Document these in a structured format:
Baseline accuracy requirement: The AI must achieve [X]% accuracy on [task type] as measured on [evaluation set type], as derived from user tolerance research indicating that below this threshold, users experience [specific failure mode].
Error type constraints: Errors of type [A] are more damaging to user trust than errors of type [B], based on user research showing [specific behavioral response to each]. The AI should be optimized to minimize type [A] errors even at some cost to overall accuracy.
Consistency requirement: Users expect that similar inputs produce similar outputs. Define "similar" and specify an acceptable variation range based on research findings.
Explanation requirement: Users require [type and level of reasoning] alongside the AI output in order to trust and act on the recommendation.
These criteria become the inputs to your technical requirements conversation with the ML team.
Communicating AI Requirements to Stakeholders
AI requirements create a communication challenge with stakeholders who are accustomed to deterministic specifications. "The AI will be right 87% of the time" is a confusing statement to an executive who is used to software that either works or does not.
Three framing strategies help:
The human comparison frame: "Our AI categorizes support tickets with 87% accuracy. Our best human agents categorize tickets with approximately 91% accuracy on their best days, and 78% accuracy on average. The AI performs between the average and the best, and it does it instantaneously for every ticket."
The workflow frame: "Users will review AI categorizations for the 13% of tickets where the AI is uncertain. The AI will flag these explicitly. For the other 87%, users can accept the categorization with a single click. Net time savings per support manager: 4 hours per week."
The improvement trajectory frame: "We are launching at 87% accuracy, which our user research shows is above the adoption threshold of 83%. Our roadmap shows specific improvement investments that will reach 92% by Q3, which is where user research says the correction overhead becomes negligible."
Summary
User research for AI features cannot rely on stated preferences, because users cannot accurately imagine features they have not experienced. Wizard-of-Oz testing, simulating AI behavior with human operators, is the most reliable way to observe how users actually respond to realistic AI outputs, including realistic imperfections.

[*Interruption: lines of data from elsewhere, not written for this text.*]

-- pv_equiv track=rewrite | github.com/variationalkk/Deep-learning-for-web-attacks-detection | Code/DataProcess/data_proess.py | is_Pure_strings
-- ===== SOURCE A (Python) =====
-- def is_Pure_strings(string):
--     '''
--     check a string is PureString or mixed string
--     '''
--     number=['0','1','2','3','4','5','6','7','8','9']
--
--     for i in range(len(number)):
--         if number[i] in string:
--             result= False
--             break
--         else:
--             result= True
--     return result
-- ===== SOURCE B (Python) =====
-- def is_Pure_strings(string):
--     digits = set('0123456789')
--     return all(c not in digits for c in string)
-- ===== Notes on version B (the rewrite author's own statement) =====
-- stated objective: idiomatic
-- what changed: Replaced A's loop over the 10 digit characters (each doing a full substring scan of the input) by a single pass over the input's characters testing membership in a digit set.
import Mathlib
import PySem

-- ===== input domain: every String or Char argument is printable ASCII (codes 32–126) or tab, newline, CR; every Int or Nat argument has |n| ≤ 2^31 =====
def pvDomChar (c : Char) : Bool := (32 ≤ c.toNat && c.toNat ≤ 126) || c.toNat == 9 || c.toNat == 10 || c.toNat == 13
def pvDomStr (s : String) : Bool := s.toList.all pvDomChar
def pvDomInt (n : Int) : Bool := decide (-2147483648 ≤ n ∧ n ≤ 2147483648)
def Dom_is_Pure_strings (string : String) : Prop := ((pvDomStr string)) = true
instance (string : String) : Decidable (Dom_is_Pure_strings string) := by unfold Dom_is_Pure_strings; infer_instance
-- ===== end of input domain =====

-- B replaces A's loop over the 10 digit characters (each a full substring scan of the input)
-- by a single pass over the input's characters testing membership in a digit set (idiomatic).


-- ===== PORT A =====
-- the for-loop over number with break: recursion over the remaining digits, carrying `result`
def pvALoop (string : String) : List Char → Bool → Bool
  | [], result => result
  | d :: ds, _ => if PySem.Str.isIn (String.ofList [d]) string then false else pvALoop string ds true

def is_Pure_strings (string : String) : Bool :=
  let number : List Char := ['0','1','2','3','4','5','6','7','8','9']
  pvALoop string number true

-- ===== PORT B =====
def is_Pure_strings_alt (string : String) : Bool :=
  let digits : PySem.Set Char := PySem.Set.ofList "0123456789".toList
  string.toList.all (fun c => !(PySem.Set.contains digits c))

-- ===== PRECONDITION & SPEC =====
def Spec_is_Pure_strings (string : String) (out : Bool) : Prop := out = is_Pure_strings_alt string
instance (string : String) (out : Bool) : Decidable (Spec_is_Pure_strings string out) := by unfold Spec_is_Pure_strings; infer_instance

-- ===== CLAIM (what is proved, stated in full; the proofs are below) =====
def Claim_equal_is_Pure_strings : Prop := ∀ (string : String), Dom_is_Pure_strings string → Spec_is_Pure_strings string (is_Pure_strings string)

-- ===== LEMMAS AND PROOFS =====

-- a one-character substring test is character membership
theorem isIn_singleton (d : Char) (l : List Char) :
    PySem.Chars.isIn [d] l = l.contains d := by
  rw [Bool.eq_iff_iff]
  simp [PySem.Chars.isIn_iff_infix]
  constructor
  · intro h; exact h.sublist.subset (List.mem_singleton_self d)
  · intro h
    obtain ⟨pre, suf, e⟩ := List.append_of_mem h
    exact ⟨pre, suf, by rw [e]; simp⟩

theorem pvALoop_eq (s : String) (ds : List Char) (hds : ds ≠ []) :
    pvALoop s ds true = ds.all (fun d => !(s.toList.contains d)) := by
  induction ds with
  | nil => simp at hds
  | cons d t ih =>
    by_cases ht : t = []
    · subst ht
      simp [pvALoop, PySem.Str.isIn_eq, isIn_singleton]
    · simp [pvALoop, PySem.Str.isIn_eq, isIn_singleton, ih ht]

theorem all_not_contains_comm (xs ys : List Char) :
    xs.all (fun d => !(ys.contains d)) = ys.all (fun c => !(xs.contains c)) := by
  rw [Bool.eq_iff_iff]
  simp [List.all_eq_true]
  exact ⟨fun h c hc hd => h _ hd hc, fun h d hd hc => h _ hc hd⟩

-- ===== VERDICT (by name: the statement is the Claim_ definition above) =====
theorem is_Pure_strings_spec : Claim_equal_is_Pure_strings := by
  intro s _
  show is_Pure_strings s = is_Pure_strings_alt s
  rw [is_Pure_strings, is_Pure_strings_alt, pvALoop_eq _ _ (by simp),
      all_not_contains_comm]
  simp [PySem.Set.contains]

Non-determinism tolerance research surfaces the consistency expectations users bring to your feature, which vary significantly by user type and decision stakes. Probabilistic acceptance criteria, derived from behavioral research at multiple accuracy levels, translate user experience requirements into the technical quality targets your team needs to hit.

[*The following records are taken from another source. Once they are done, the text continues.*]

-- pv_equiv track=rewrite | github.com/aaronnorrish/timetable_scheduler | timetable_scheduler.py | determine_used_days
-- ===== SOURCE A (Python) =====
-- def determine_used_days(timetable, n):
--     empty = [True, True, True, True, True]
--     for day in range(1, 6):
--         for timeslot in range(1, len(timetable), 2):
--             if(timetable[timeslot][day] != ""):
--                 empty[day - 1] = False
--                 break
--     return empty.count(False) <= int(n)
-- ===== SOURCE B (Python) =====
-- def determine_used_days(timetable, n):
--     mask = 0
--     for timeslot in range(1, len(timetable), 2):
--         row = timetable[timeslot]
--         mask |= sum(1 << day for day in range(1, 6) if row[day] != "")
--     return mask.bit_count() <= int(n)
-- ===== Notes on version B (the rewrite author's own statement) =====
-- stated objective: alternative
-- what changed: Replaces the per-day boolean array built by day-outer scans with an early break by a timeslot-outer pass that ORs each row's used columns into an integer bitmask and compares its popcount (bit_count) to n.
-- outside the precondition, e.g. on determine_used_days([[], ['', 'x', 'x', 'x', 'x', 'x'], [], ['short']], 5): A returns True, B raises IndexError
import Mathlib
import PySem

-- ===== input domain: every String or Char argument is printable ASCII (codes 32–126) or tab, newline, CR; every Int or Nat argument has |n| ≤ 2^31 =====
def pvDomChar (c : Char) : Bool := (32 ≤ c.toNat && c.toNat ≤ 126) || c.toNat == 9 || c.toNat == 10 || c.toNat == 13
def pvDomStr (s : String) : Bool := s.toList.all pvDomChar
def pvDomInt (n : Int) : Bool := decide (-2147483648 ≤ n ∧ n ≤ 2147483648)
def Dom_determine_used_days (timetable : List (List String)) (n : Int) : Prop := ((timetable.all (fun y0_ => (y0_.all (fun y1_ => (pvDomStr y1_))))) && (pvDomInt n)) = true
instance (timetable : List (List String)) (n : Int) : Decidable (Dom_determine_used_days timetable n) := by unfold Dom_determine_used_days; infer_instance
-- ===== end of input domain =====

-- B replaces A's day-outer scans with an early break over a per-day boolean array by a
-- timeslot-outer pass that ORs each row's used columns into an integer bitmask and
-- compares its popcount to n (objective: alternative).

-- ===== PORT A =====
-- inner 'for timeslot in range(...)' loop of A for a fixed day, with its break
def dudInnerA (timetable : List (List String)) (day : Int) (e : List Bool) : List Int → List Bool
  | [] => e
  | t :: rest =>
    if ((PySem.List.pyGet? ((PySem.List.pyGet? timetable t).getD []) day).getD "") ≠ "" then
      e.set (day - 1).toNat false   -- day ∈ [1,5], so (day-1).toNat is exactly Python's empty[day-1]
    else dudInnerA timetable day e rest

def determine_used_days (timetable : List (List String)) (n : Int) : Bool :=
  let empty := (PySem.List.pyRange 1 6 1).foldl
    (fun e day => dudInnerA timetable day e (PySem.List.pyRange 1 timetable.length 2))
    [true, true, true, true, true]
  decide (((empty.count false : Nat) : Int) ≤ n)

-- ===== PORT B =====
-- 'sum(1 << day for day in range(1, 6) if row[day] != "")': one row's used columns as a bitmask
-- (day ∈ [1,5], so '.toNat' on the shift amount is exact)
def dudRowMask (row : List String) : Int :=
  (((PySem.List.pyRange 1 6 1).filter
      (fun day => decide (((PySem.List.pyGet? row day).getD "") ≠ ""))).map
    (fun day => (1 : Int) <<< day.toNat)).sum

def determine_used_days_alt (timetable : List (List String)) (n : Int) : Bool :=
  let mask := (PySem.List.pyRange 1 timetable.length 2).foldl
    (fun m t => PySem.Int.bor m (dudRowMask ((PySem.List.pyGet? timetable t).getD []))) 0
  decide (((PySem.Int.bitCount mask : Nat) : Int) ≤ n)

-- ===== PRECONDITION & SPEC =====
-- Pre_ excludes ragged timetables (an odd-indexed row with fewer than 6 cells): there A
-- raises IndexError except when every day's scan breaks on an earlier nonempty cell (an
-- accident of the break), and B's single pass raises IndexError on all of them.
def Pre_determine_used_days (timetable : List (List String)) (n : Int) : Prop :=
  ∀ i ∈ List.range timetable.length, i % 2 = 1 → 6 ≤ (timetable.getD i []).length
instance (timetable : List (List String)) (n : Int) : Decidable (Pre_determine_used_days timetable n) := by unfold Pre_determine_used_days; infer_instance

def pvWitness_determine_used_days : List (List String) × Int :=
  ([["", "a", "", "", "", ""], ["", "x", "", "y", "", ""]], 2)

def Spec_determine_used_days (timetable : List (List String)) (n : Int) (out : Bool) : Prop := out = determine_used_days_alt timetable n
instance (timetable : List (List String)) (n : Int) (out : Bool) : Decidable (Spec_determine_used_days timetable n out) := by unfold Spec_determine_used_days; infer_instance

-- ===== CLAIM (what is proved, stated in full; the proofs are below) =====
def Claim_equal_determine_used_days : Prop := ∀ (timetable : List (List String)) (n : Int), Dom_determine_used_days timetable n → Pre_determine_used_days timetable n → Spec_determine_used_days timetable n (determine_used_days timetable n)

-- ===== LEMMAS AND PROOFS =====
-- the cell test both programs apply to the row at timeslot t, day d
def dudCell (timetable : List (List String)) (t d : Int) : Bool :=
  decide (((PySem.List.pyGet? ((PySem.List.pyGet? timetable t).getD []) d).getD "") ≠ "")

-- whether day d is used at some odd timeslot
def dudUsed (timetable : List (List String)) (d : Int) : Bool :=
  (PySem.List.pyRange 1 timetable.length 2).any (fun t => dudCell timetable t d)

-- the bitmask of five day-bits (bit d set iff day d used)
def dudBits (b1 b2 b3 b4 b5 : Bool) : Nat :=
  (cond b1 2 0) + (cond b2 4 0) + (cond b3 8 0) + (cond b4 16 0) + (cond b5 32 0)

lemma dudInnerA_eq (timetable : List (List String)) (d : Int) (e : List Bool) (ts : List Int) :
    dudInnerA timetable d e ts =
      if ts.any (fun t => dudCell timetable t d) then e.set (d - 1).toNat false else e := by
  induction ts with
  | nil => simp [dudInnerA]
  | cons t rest ih =>
    have hcell : (((PySem.List.pyGet? ((PySem.List.pyGet? timetable t).getD []) d).getD "") ≠ "")
        ↔ dudCell timetable t d = true := by simp [dudCell]
    simp only [dudInnerA, List.any_cons]
    by_cases h : dudCell timetable t d = true
    · rw [if_pos (hcell.mpr h)]
      simp [h]
    · rw [if_neg (fun hh => h (hcell.mp hh))]
      rw [Bool.not_eq_true] at h
      simp [h, ih]

-- one row's mask is dudBits of its five cell tests
lemma dudRowMask_eq (row : List String) :
    dudRowMask row =
      ((dudBits (decide (((PySem.List.pyGet? row 1).getD "") ≠ ""))
                (decide (((PySem.List.pyGet? row 2).getD "") ≠ ""))
                (decide (((PySem.List.pyGet? row 3).getD "") ≠ ""))
                (decide (((PySem.List.pyGet? row 4).getD "") ≠ ""))
                (decide (((PySem.List.pyGet? row 5).getD "") ≠ "")) : Nat) : Int) := by
  have h16 : PySem.List.pyRange 1 6 1 = [1, 2, 3, 4, 5] := by decide
  rw [dudRowMask, h16]
  by_cases h1 : (((PySem.List.pyGet? row 1).getD "") ≠ "") <;>
    by_cases h2 : (((PySem.List.pyGet? row 2).getD "") ≠ "") <;>
      by_cases h3 : (((PySem.List.pyGet? row 3).getD "") ≠ "") <;>
        by_cases h4 : (((PySem.List.pyGet? row 4).getD "") ≠ "") <;>
          by_cases h5 : (((PySem.List.pyGet? row 5).getD "") ≠ "") <;>
    simp [List.filter, h1, h2, h3, h4, h5, dudBits] <;> decide

-- B's fold of Int bitwise-ors of Nat casts is the cast of the Nat fold of |||
lemma dudFold_natCast (g : Int → Nat) (ts : List Int) (m : Nat) :
    ts.foldl (fun m t => PySem.Int.bor m ((g t : Nat) : Int)) ((m : Nat) : Int) =
      ((ts.foldl (fun m t => m ||| g t) m : Nat) : Int) := by
  induction ts generalizing m with
  | nil => rfl
  | cons t rest ih => simp only [List.foldl_cons, PySem.Int.bor_natCast, ih]

-- a bit of the Nat ||| fold is set iff it is set initially or in some element
lemma dudTestBit_fold (g : Int → Nat) (ts : List Int) (m : Nat) (j : Nat) :
    (ts.foldl (fun m t => m ||| g t) m).testBit j =
      (m.testBit j || ts.any (fun t => (g t).testBit j)) := by
  induction ts generalizing m with
  | nil => simp
  | cons t rest ih => simp [List.foldl_cons, ih, Nat.testBit_or, Bool.or_assoc]

lemma dudBits_testBit (b1 b2 b3 b4 b5 : Bool) :
    (dudBits b1 b2 b3 b4 b5).testBit 1 = b1 ∧ (dudBits b1 b2 b3 b4 b5).testBit 2 = b2 ∧
    (dudBits b1 b2 b3 b4 b5).testBit 3 = b3 ∧ (dudBits b1 b2 b3 b4 b5).testBit 4 = b4 ∧
    (dudBits b1 b2 b3 b4 b5).testBit 5 = b5 ∧ (dudBits b1 b2 b3 b4 b5) < 64 ∧
    (dudBits b1 b2 b3 b4 b5).testBit 0 = false := by
  cases b1 <;> cases b2 <;> cases b3 <;> cases b4 <;> cases b5 <;> decide

-- B's final mask is dudBits of the five per-day 'used' facts
lemma dudMask_eq (timetable : List (List String)) :
    (PySem.List.pyRange 1 timetable.length 2).foldl
        (fun m t => PySem.Int.bor m (dudRowMask ((PySem.List.pyGet? timetable t).getD []))) 0 =
      ((dudBits (dudUsed timetable 1) (dudUsed timetable 2) (dudUsed timetable 3)
          (dudUsed timetable 4) (dudUsed timetable 5) : Nat) : Int) := by
  have hrw : ∀ t : Int, dudRowMask ((PySem.List.pyGet? timetable t).getD []) =
      ((dudBits (dudCell timetable t 1) (dudCell timetable t 2) (dudCell timetable t 3)
          (dudCell timetable t 4) (dudCell timetable t 5) : Nat) : Int) := by
    intro t; rw [dudRowMask_eq]; rfl
  simp only [hrw]
  rw [show (0 : Int) = ((0 : Nat) : Int) from rfl,
    dudFold_natCast (fun t => dudBits (dudCell timetable t 1) (dudCell timetable t 2)
      (dudCell timetable t 3) (dudCell timetable t 4) (dudCell timetable t 5))]
  congr 1
  apply Nat.eq_of_testBit_eq
  intro j
  rw [dudTestBit_fold]
  rcases Nat.lt_or_ge j 6 with hj | hj
  · interval_cases j <;>
      simp only [Nat.zero_testBit, (dudBits_testBit _ _ _ _ _).1,
        (dudBits_testBit _ _ _ _ _).2.1, (dudBits_testBit _ _ _ _ _).2.2.1,
        (dudBits_testBit _ _ _ _ _).2.2.2.1, (dudBits_testBit _ _ _ _ _).2.2.2.2.1,
        (dudBits_testBit _ _ _ _ _).2.2.2.2.2.2, Bool.false_or, dudUsed] <;> simp
  · have hlt : ∀ b1 b2 b3 b4 b5 : Bool, dudBits b1 b2 b3 b4 b5 < 2 ^ j := by
      intro b1 b2 b3 b4 b5
      calc dudBits b1 b2 b3 b4 b5 < 64 := (dudBits_testBit b1 b2 b3 b4 b5).2.2.2.2.2.1
        _ ≤ 2 ^ j := by
          calc (64 : Nat) = 2 ^ 6 := by norm_num
            _ ≤ 2 ^ j := Nat.pow_le_pow_right (by norm_num) hj
    have : ∀ b1 b2 b3 b4 b5 : Bool, (dudBits b1 b2 b3 b4 b5).testBit j = false :=
      fun b1 b2 b3 b4 b5 => Nat.testBit_eq_false_of_lt (hlt b1 b2 b3 b4 b5)
    simp [this, Nat.zero_testBit]

-- popcount of dudBits is the number of set flags
lemma dudBitCount (b1 b2 b3 b4 b5 : Bool) :
    PySem.Int.bitCount ((dudBits b1 b2 b3 b4 b5 : Nat) : Int) =
      (cond b1 1 0) + (cond b2 1 0) + (cond b3 1 0) + (cond b4 1 0) + (cond b5 1 0) := by
  cases b1 <;> cases b2 <;> cases b3 <;> cases b4 <;> cases b5 <;> decide

-- ===== VERDICT (by name: the statement is the Claim_ definition above) =====
theorem determine_used_days_spec : Claim_equal_determine_used_days := by
  intro timetable n _hdom _hpre
  show determine_used_days timetable n = determine_used_days_alt timetable n
  simp only [determine_used_days, determine_used_days_alt]
  rw [dudMask_eq, dudBitCount]
  have h16 : PySem.List.pyRange 1 6 1 = [1, 2, 3, 4, 5] := by decide
  rw [h16]
  simp only [List.foldl_cons, List.foldl_nil, dudInnerA_eq]
  have e1 : ∀ d : Int, ((PySem.List.pyRange 1 timetable.length 2).any
      (fun t => dudCell timetable t d)) = dudUsed timetable d := fun _ => rfl
  simp only [e1]
  cases h1 : dudUsed timetable 1 <;> cases h2 : dudUsed timetable 2 <;>
    cases h3 : dudUsed timetable 3 <;> cases h4 : dudUsed timetable 4 <;>
    cases h5 : dudUsed timetable 5 <;>
  · simp [h1, h2, h3, h4, h5]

The user expectations gap, across precision, consistency, explanation, and scope, is a design and communication problem as much as a technical one. Traditional user stories fail for AI features because they assume deterministic behavior and binary success criteria. The AI story template, covering context, capability hypothesis, probabilistic success metric, edge case inventory, and kill criteria, is honest about uncertainty, specific enough to be testable, and aligned around quality thresholds derived from user research.
Most importantly, the evaluation dataset is the real requirement document for an AI feature. Building it during discovery, not after development, is the practice that separates teams that ship AI features users trust from teams that ship AI features that technically work but fail in production.